theorem sequence_mer_iterator_eq_alt (k : Int) (seq : String) (hk : 0 ≤ k) :
    sequence_mer_iterator k seq = sequence_mer_iterator_alt k seq := by
  unfold sequence_mer_iterator sequence_mer_iterator_alt
  dsimp only
  set c := pvCode seq with hc
  set slen : Int := (seq.toList.length : Int) with hslen
  have hc4 : ∀ j, 0 ≤ c j ∧ c j < 4 := fun j => pvCode_bounds seq j
  rcases eq_or_lt_of_le hk with hk0 | hk1
  · -- k = 0 : every yielded value is 0 on both sides
    subst hk0
    have hzA := pvLoopA_zero c (PySem.List.pyRange (0 - 1) slen 1) []
    have hzB := pvLoopB_zero c (PySem.List.pyRange (0 - 1) slen 1) []
    simp only [show ((PySem.List.pyRange 0 (0 - 1) 1).foldl (fun cur i => cur * 4 + c i) 0) = 0 from rfl,
               show ((PySem.List.pyRange 0 (0 - 1) 1).map c) = ([] : List Int) from rfl]
    rw [hzA, hzB]
  · -- k ≥ 1
    have hk1' : 1 ≤ k := hk1
    rcases le_or_gt (k - 1) slen with hle | hlt
    · have hinit : (PySem.List.pyRange 0 (k - 1) 1).foldl (fun cur i => cur * 4 + c i) 0
          = pvW c 0 (k - 1) := rfl
      rw [hinit, pvLoopA c hc4 k hk1' (slen - (k - 1)).toNat slen hle rfl,
          pvLoopB c k hk1' (slen - (k - 1)).toNat slen hle rfl]
    · rw [PySem.List.pyRange_one_eq_nil (le_of_lt hlt)]
      rfl

-- ===== VERDICT (by name: the statement is the Claim_ definition above) =====
theorem sequence_mer_iterator_spec : Claim_equal_sequence_mer_iterator := by
  intro k seq _ hpre
  unfold Spec_sequence_mer_iterator
  exact sequence_mer_iterator_eq_alt k seq hpre.1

━━━━━━

◆ **EXERCISE REQUIREMENTS**: When a line above includes the word "rcases", please list that line.

◆ **OUTPUT FOR THIS EXERCISE**:
  rcases eq_or_lt_of_le hk with hk0 | hk1
    rcases le_or_gt (k - 1) slen with hle | hlt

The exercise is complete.